With the way the Packers’ defense played Sunday afternoon at Raymond James Stadium, Rodgers didn’t need to do much as Green Bay clinched its sixth straight playoff berth under coach Mike McCarthy.

The Packers punched their postseason ticket and set up a de facto NFC North championship game against the Detroit Lions by beating the Tampa Bay Buccaneers 20-3 at Raymond James Stadium.

The Packers (11-4) rebounded from a 21-13 loss at Buffalo last week but did so largely behind their defense, which harassed Bucs quarterback Josh McCown all afternoon, sacked him seven times and allowed only 109 total yards.

Green Bay’s defense hasn’t given up a touchdown in two weeks.

“Obviously this is a game we needed to qualify for the playoffs. As we leave here, looking forward to next week for the opportunity to win the division,” McCarthy said. “It started and ended with defense today, just the constant pressure, the seven sacks. They controlled the game for us today.”

Rodgers, meanwhile, was under the weather all week and strained his calf on the Packers’ second series.

He still finished the game with 318 yards and a late touchdown on 31-for-40 passing. Receiver Randall Cobb reeled in 11 passes for 131 yards, and Jordy Nelson had nine receptions for 113 yards and a touchdown.

“Yeah, it was tough. I didn’t think I could run very well. I was able to just kind of push through it,” Rodgers said. “The line did a good job blocking so I didn’t really have to move a whole lot to get out of the pocket.”

Running back Eddie Lacy racked up 99 yards and a 44-yard touchdown on 17 carries as he surpassed the 1,000-yard mark on the season.
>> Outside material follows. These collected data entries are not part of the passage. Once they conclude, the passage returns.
-- pv_equiv track=rewrite | github.com/mat3sj/ufoshop | ufo_shop/models.py | _convert_to_iban
-- ===== SOURCE A (Python) =====
-- def _convert_to_iban(account_number):
--     """
--     Convert Czech bank account number to IBAN format
--     Format: CZ + check digits + bank code (4 digits) + account number (up to 16 digits)
--     """
--     # Split account number into parts
--     parts = account_number.split('/')
--     if len(parts) != 2:
--         # If the format is not as expected, return the original account number
--         return account_number
--
--     account_prefix_number, bank_code = parts
--
--     # Remove any hyphens from the account number
--     account_prefix_number = account_prefix_number.replace('-', '')
--
--     # Pad the account number with leading zeros to make it 16 digits
--     account_number_padded = account_prefix_number.zfill(16)
--
--     # Prepare the IBAN without check digits
--     # For Czech Republic, the BBAN (Basic Bank Account Number) is bank_code + account_number_padded
--     bban = f"{bank_code}{account_number_padded}"
--
--     # Rearrange the country code and add '00' as placeholder for check digits
--     # Convert letters to numbers: A=10, B=11, ..., Z=35
--     # For 'CZ', C=12, Z=35
--     rearranged = f"{bban}123500"  # 'CZ' converted to digits (12, 35) + '00'
--
--     # Calculate the check digits using mod-97
--     # Since the number might be too large for int conversion, we'll calculate mod-97 in chunks
--     remainder = 0
--     for i in range(0, len(rearranged), 6):
--         chunk = rearranged[i:i+6]
--         remainder = (remainder * 10**len(chunk) + int(chunk)) % 97
--
--     # Calculate the check digits
--     check_digits = str(98 - remainder).zfill(2)
--
--     # Construct the final IBAN
--     iban = f"CZ{check_digits}{bban}"
--
--     return iban
-- ===== SOURCE B (Python) =====
-- def _convert_to_iban(account_number):
--     parts = account_number.split('/')
--     if len(parts) != 2:
--         return account_number
--     prefix, bank_code = parts
--     digits = prefix.replace('-', '')
--     bban = bank_code + '0' * (16 - len(digits)) + digits
--     # streaming per-character Horner reduction mod 97: no big-integer parse at all
--     r = 0
--     for ch in bban + '123500':
--         r = (r * 10 + ord(ch) - 48) % 97
--     check = 98 - r
--     return 'CZ' + ('0' + str(check) if check < 10 else str(check)) + bban
-- ===== Notes on version B (the rewrite author's own statement) =====
-- stated objective: simpler
-- what changed: A's chunked slice-and-int() mod-97 loop and zfill padding are replaced by a single per-character Horner reduction mod 97 (ord(ch)-48, no integer parsing at all) with explicit zero padding and explicit two-digit check formatting.
-- outside the precondition, e.g. on _convert_to_iban('    12/'): A returns 'CZ460000000000    12', B returns 'CZ340000000000    12'; on _convert_to_iban('779/-3615'): A returns 'CZ66-36150000000000000779', B returns 'CZ23-36150000000000000779'
import Mathlib
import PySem

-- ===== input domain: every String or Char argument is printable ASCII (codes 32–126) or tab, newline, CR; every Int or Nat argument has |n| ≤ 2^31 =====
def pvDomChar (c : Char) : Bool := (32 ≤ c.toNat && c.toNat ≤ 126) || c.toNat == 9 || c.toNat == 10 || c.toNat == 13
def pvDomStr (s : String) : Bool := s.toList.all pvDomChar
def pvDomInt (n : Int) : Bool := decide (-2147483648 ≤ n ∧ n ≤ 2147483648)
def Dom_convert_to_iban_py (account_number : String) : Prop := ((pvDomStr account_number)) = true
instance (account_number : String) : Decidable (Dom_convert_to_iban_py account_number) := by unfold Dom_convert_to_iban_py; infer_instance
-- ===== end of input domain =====

-- B drops A's chunked slice-and-int() mod-97 loop and zfill calls for a single per-character
-- Horner reduction mod 97 with explicit zero-padding and explicit two-digit check formatting (simpler).

-- Hand port of Python's int(s), exact on NON-EMPTY ALL-DIGIT strings — the only strings
-- A ever passes to int() on inputs admitted by Pre_convert_to_iban_py.
def pvIntOfDigits (cs : List Char) : Int :=
  cs.foldl (fun a c => a * 10 + ((c.toNat : Int) - 48)) 0

-- ===== PORT A =====
def convert_to_iban_py (account_number : String) : String :=
  let parts := PySem.Chars.splitOn account_number.toList ['/']
  if parts.length ≠ 2 then account_number
  else
    let account_prefix_number := parts.getD 0 []
    let bank_code := parts.getD 1 []
    let account_prefix_number := PySem.Chars.replace account_prefix_number ['-'] []
    let account_number_padded := PySem.Chars.zfill account_prefix_number 16
    let bban := bank_code ++ account_number_padded
    let rearranged := bban ++ ['1', '2', '3', '5', '0', '0']
    let remainder := (PySem.List.pyRange 0 (rearranged.length : Int) 6).foldl
      (fun remainder i =>
        PySem.Int.mod
          (remainder * 10 ^ (PySem.List.slice rearranged (some i) (some (i + 6))).length +
            pvIntOfDigits (PySem.List.slice rearranged (some i) (some (i + 6)))) 97) 0
    let check_digits := PySem.Chars.zfill (PySem.Int.toChars (98 - remainder)) 2
    String.ofList ('C' :: 'Z' :: (check_digits ++ bban))

-- ===== PORT B =====
def convert_to_iban_py_alt (account_number : String) : String :=
  let parts := PySem.Chars.splitOn account_number.toList ['/']
  if parts.length ≠ 2 then account_number
  else
    let pref := parts.getD 0 []
    let bank_code := parts.getD 1 []
    let digits := PySem.Chars.replace pref ['-'] []
    let bban := bank_code ++ (List.replicate (16 - digits.length) '0' ++ digits)
    -- streaming per-character Horner reduction mod 97 (no integer parse)
    let r := (bban ++ ['1', '2', '3', '5', '0', '0']).foldl
      (fun r c => PySem.Int.mod (r * 10 + ((c.toNat : Int) - 48)) 97) 0
    let check := 98 - r
    String.ofList ('C' :: 'Z' ::
      ((if check < 10 then '0' :: PySem.Int.toChars check else PySem.Int.toChars check) ++ bban))

-- ===== PRECONDITION & SPEC =====
-- Pre_ excludes the one-'/' inputs whose hyphen-stripped prefix or bank code is not all digits:
-- there A's chunked int() calls either raise ValueError or (when whitespace/sign characters
-- happen to parse chunk-wise, e.g. '    12/' or '779/-3615') return an accidental chunk-dependent
-- value that no exact re-implementation of the IBAN computation reproduces.
def Pre_convert_to_iban_py (account_number : String) : Prop :=
  let parts := PySem.Chars.splitOn account_number.toList ['/']
  parts.length ≠ 2 ∨
    ((PySem.Chars.replace (parts.getD 0 []) ['-'] []).all PySem.Chars.isdigit = true ∧
     (parts.getD 1 []).all PySem.Chars.isdigit = true)
instance (account_number : String) : Decidable (Pre_convert_to_iban_py account_number) := by
  unfold Pre_convert_to_iban_py; infer_instance

def pvWitness_convert_to_iban_py : String := "19-2000145399/0800"

def Spec_convert_to_iban_py (account_number : String) (out : String) : Prop := out = convert_to_iban_py_alt account_number
instance (account_number : String) (out : String) : Decidable (Spec_convert_to_iban_py account_number out) := by unfold Spec_convert_to_iban_py; infer_instance

-- ===== CLAIM (what is proved, stated in full; the proofs are below) =====
def Claim_equal_convert_to_iban_py : Prop := ∀ (account_number : String), Dom_convert_to_iban_py account_number → Pre_convert_to_iban_py account_number → Spec_convert_to_iban_py account_number (convert_to_iban_py account_number)

-- ===== LEMMAS AND PROOFS =====

-- Folding digits from an arbitrary accumulator = accumulator shifted past the whole list.
lemma pvIntOfDigits_foldl (cs : List Char) (a : Int) :
    cs.foldl (fun a c => a * 10 + ((c.toNat : Int) - 48)) a
      = a * 10 ^ cs.length + pvIntOfDigits cs := by
  induction cs generalizing a with
  | nil => simp [pvIntOfDigits]
  | cons c cs ih =>
    simp only [List.foldl_cons, List.length_cons, pvIntOfDigits]
    rw [ih, ih (0 * 10 + ((c.toNat : Int) - 48))]
    ring

lemma pvIntOfDigits_append (xs ys : List Char) :
    pvIntOfDigits (xs ++ ys) = pvIntOfDigits xs * 10 ^ ys.length + pvIntOfDigits ys := by
  unfold pvIntOfDigits
  rw [List.foldl_append, pvIntOfDigits_foldl]
  rfl

-- The invariant of A's chunk loop: after k chunks the state is (value of the first 6*k chars) % 97.
lemma pvChunkInvariant (cs : List Char) (K : Nat) :
    ((List.range K).map (fun k : Nat => (0 : Int) + 6 * (k : Int))).foldl
      (fun remainder i =>
        PySem.Int.mod
          (remainder * 10 ^ (PySem.List.slice cs (some i) (some (i + 6))).length +
            pvIntOfDigits (PySem.List.slice cs (some i) (some (i + 6)))) 97) 0
      = PySem.Int.mod (pvIntOfDigits (cs.take (6 * K))) 97 := by
  induction K with
  | zero =>
    simp only [List.range_zero, List.map_nil, List.foldl_nil, Nat.mul_zero, List.take_zero]
    simp [pvIntOfDigits]
  | succ K ih =>
    rw [List.range_succ, List.map_append, List.foldl_append, ih]
    simp only [List.map_cons, List.map_nil, List.foldl_cons, List.foldl_nil, zero_add]
    have h6 : ((6 : Int) * (K : Int)) = ((6 * K : Nat) : Int) := by push_cast; ring
    have h66 : (((6 * K : Nat) : Int) + 6) = ((6 * K + 6 : Nat) : Int) := by push_cast; ring
    rw [h6, h66, PySem.List.slice_natCast cs (6 * K) (6 * K + 6)]
    have htake : cs.take (6 * (K + 1)) = cs.take (6 * K) ++ (cs.drop (6 * K)).take 6 := by
      have : 6 * (K + 1) = 6 * K + 6 := by ring
      rw [this, List.take_add]
    have h2 : 6 * K + 6 - 6 * K = 6 := by omega
    rw [h2, htake, pvIntOfDigits_append]
    simp only [PySem.Int.mod_eq_emod_of_pos (by norm_num : (0:Int) < 97)]
    conv_lhs => rw [Int.add_emod, Int.mul_emod, Int.emod_emod_of_dvd _ (dvd_refl 97)]
    conv_rhs => rw [Int.add_emod, Int.mul_emod]

-- A's whole chunked mod-97 loop computes the value of the string mod 97 directly.
lemma pvChunkLoop (cs : List Char) :
    (PySem.List.pyRange 0 (cs.length : Int) 6).foldl
      (fun remainder i =>
        PySem.Int.mod
          (remainder * 10 ^ (PySem.List.slice cs (some i) (some (i + 6))).length +
            pvIntOfDigits (PySem.List.slice cs (some i) (some (i + 6)))) 97) 0
      = PySem.Int.mod (pvIntOfDigits cs) 97 := by
  rw [PySem.List.pyRange_of_pos 0 (cs.length : Int) (by norm_num : (0:Int) < 6)]
  by_cases h : (0 : Int) < (cs.length : Int)
  · rw [if_pos h]
    have hcalc : (((cs.length : Int) - 0 + 6 - 1) / 6).toNat = (cs.length + 5) / 6 := by
      have : ((cs.length : Int) - 0 + 6 - 1) = ((cs.length + 5 : Nat) : Int) := by push_cast; ring
      rw [this]
      rw [show ((6:Int)) = ((6 : Nat) : Int) from rfl, ← Int.natCast_div, Int.toNat_natCast]
    rw [hcalc, pvChunkInvariant]
    have : cs.take (6 * ((cs.length + 5) / 6)) = cs := List.take_of_length_le (by omega)
    rw [this]
  · rw [if_neg h]
    have : cs = [] := by
      cases cs with
      | nil => rfl
      | cons c cs => exfalso; apply h; simp
    subst this
    simp [pvIntOfDigits]

-- B's per-character Horner loop from a reduced accumulator.
lemma pvHornerFoldl (cs : List Char) (a : Int) :
    cs.foldl (fun r c => PySem.Int.mod (r * 10 + ((c.toNat : Int) - 48)) 97) (PySem.Int.mod a 97)
      = PySem.Int.mod (a * 10 ^ cs.length + pvIntOfDigits cs) 97 := by
  induction cs generalizing a with
  | nil => simp [pvIntOfDigits]
  | cons c cs ih =>
    simp only [List.foldl_cons, List.length_cons]
    have hmod : PySem.Int.mod (PySem.Int.mod a 97 * 10 + ((c.toNat : Int) - 48)) 97
        = PySem.Int.mod (a * 10 + ((c.toNat : Int) - 48)) 97 := by
      simp only [PySem.Int.mod_eq_emod_of_pos (by norm_num : (0:Int) < 97)]
      conv_lhs => rw [Int.add_emod, Int.mul_emod, Int.emod_emod_of_dvd _ (dvd_refl 97)]
      conv_rhs => rw [Int.add_emod, Int.mul_emod]
    rw [hmod, ih]
    have hpv : pvIntOfDigits (c :: cs)
        = ((c.toNat : Int) - 48) * 10 ^ cs.length + pvIntOfDigits cs := by
      calc pvIntOfDigits (c :: cs)
          = cs.foldl (fun a c => a * 10 + ((c.toNat : Int) - 48))
              (0 * 10 + ((c.toNat : Int) - 48)) := rfl
        _ = (0 * 10 + ((c.toNat : Int) - 48)) * 10 ^ cs.length + pvIntOfDigits cs :=
            pvIntOfDigits_foldl cs _
        _ = ((c.toNat : Int) - 48) * 10 ^ cs.length + pvIntOfDigits cs := by ring
    rw [hpv]
    congr 1
    ring
-- B's whole Horner loop computes the value of the string mod 97.
lemma pvHornerLoop (cs : List Char) :
    cs.foldl (fun r c => PySem.Int.mod (r * 10 + ((c.toNat : Int) - 48)) 97) 0
      = PySem.Int.mod (pvIntOfDigits cs) 97 := by
  have h := pvHornerFoldl cs 0
  simpa using h

-- zfill of a pure digit string is plain left-padding with zeros.
lemma pvZfillDigits (cs : List Char) (h : cs.all PySem.Chars.isdigit = true) :
    PySem.Chars.zfill cs 16 = List.replicate (16 - cs.length) '0' ++ cs := by
  unfold PySem.Chars.zfill
  by_cases hle : (16 : Int) ≤ (cs.length : Int)
  · rw [if_pos hle]
    have : 16 - cs.length = 0 := by omega
    simp [this]
  · rw [if_neg hle]
    cases cs with
    | nil => simp
    | cons c rest =>
      have hc : PySem.Chars.isdigit c = true := by
        simp only [List.all_cons, Bool.and_eq_true] at h; exact h.1
      have hns : ¬(c = '+' ∨ c = '-') := by
        rintro (rfl | rfl) <;> simp_all <;> revert hc <;> decide
      simp only [if_neg hns]
      simp

-- The two-digit check formatting: zfill(str(n),2) for 2 ≤ n ≤ 98.
lemma pvCheckFmt (r : Int) (h0 : 0 ≤ r) (h1 : r < 97) :
    PySem.Chars.zfill (PySem.Int.toChars (98 - r)) 2
      = (if 98 - r < 10 then '0' :: PySem.Int.toChars (98 - r)
         else PySem.Int.toChars (98 - r)) := by
  interval_cases r <;> decide

-- ===== VERDICT (by name: the statement is the Claim_ definition above) =====
theorem convert_to_iban_py_spec : Claim_equal_convert_to_iban_py := by
  intro account_number _hdom hpre
  unfold Spec_convert_to_iban_py convert_to_iban_py convert_to_iban_py_alt
  by_cases h : (PySem.Chars.splitOn account_number.toList ['/']).length ≠ 2
  · simp only [if_pos h]
  · simp only [h]
    unfold Pre_convert_to_iban_py at hpre
    simp only [h, false_or] at hpre
    rw [pvZfillDigits _ hpre.1, pvChunkLoop, pvHornerLoop,
      pvCheckFmt _ (PySem.Int.mod_nonneg _ (by norm_num))
        (PySem.Int.mod_lt _ (by norm_num))]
The Packers will face the Lions next week at Lambeau Field in their regular-season finale. The winner will finish atop the NFC North.

The Buccaneers (2-13) have not won a game at home this season. They will play the Saints next week to wrap up the regular season and are still in contention for the No. 1 overall draft pick.

What the Packers said:

“You see him do things on the football field as far as making plays and this and that. I think the last couple days, you see the kind of warrior he is. He battled whatever illness he had the last couple days then goes out and strains his calf the first or second series. … Just a really gritty, gritty performance by Aaron.” — coach Mike McCarthy on QB Aaron Rodgers’ performance

“It says a lot about the organization and the way they treat people, but also the appreciation that the guys have for the opportunity to play for such a franchise. And the leadership’s been good those year.” — QB Aaron Rodgers on the Packers’ six straight playoff berths

What the Bucs said:

“We do see the light at the end of the tunnel. … There are a lot of positives. But you can’t really talk about it until we start winning football games. That day will come. We’re not there now.” — coach Lovie Smith

“It’s like basketball on grass. They got guys going everywhere. They know what they are doing. It’s like a well-oiled machine. They do what they do well; they make adjustments well. They are a good offensive football team.” — DE Michael Johnson on the Packers

What we learned about the Packers:

1. The defense is rounding into form. Granted, the Bills and the Bucs aren’t exactly the most dangerous offensive teams in the NFL, but the Packers haven’t given up an offensive touchdown to either each of the last two weeks. They held Tampa Bay to a mere 109 yards of offense in Sunday’s 20-3 victory. They sacked quarterback Josh McCown seven times and put a ton of pressure on him several other times. Clay Matthews was all over the field, a good sign for their defense. In short, since allowing 37 points to the Falcons two weeks ago, they’ve stepped up defensively. “Everyone was on the same page. Everyone was communicating and clicking on all cylinders. That’s the way it has to be at this time,” safety Morgan Burnett said. “I know it’s not the playoffs, but this is considered the playoffs for us. We have to treat every game like it’s the most important game, which it is.” Coach Mike McCarthy also called Sunday “probably one of our best performances,” which is where they’ll need to be in next week’s de facto NFC South championship game against the Lions.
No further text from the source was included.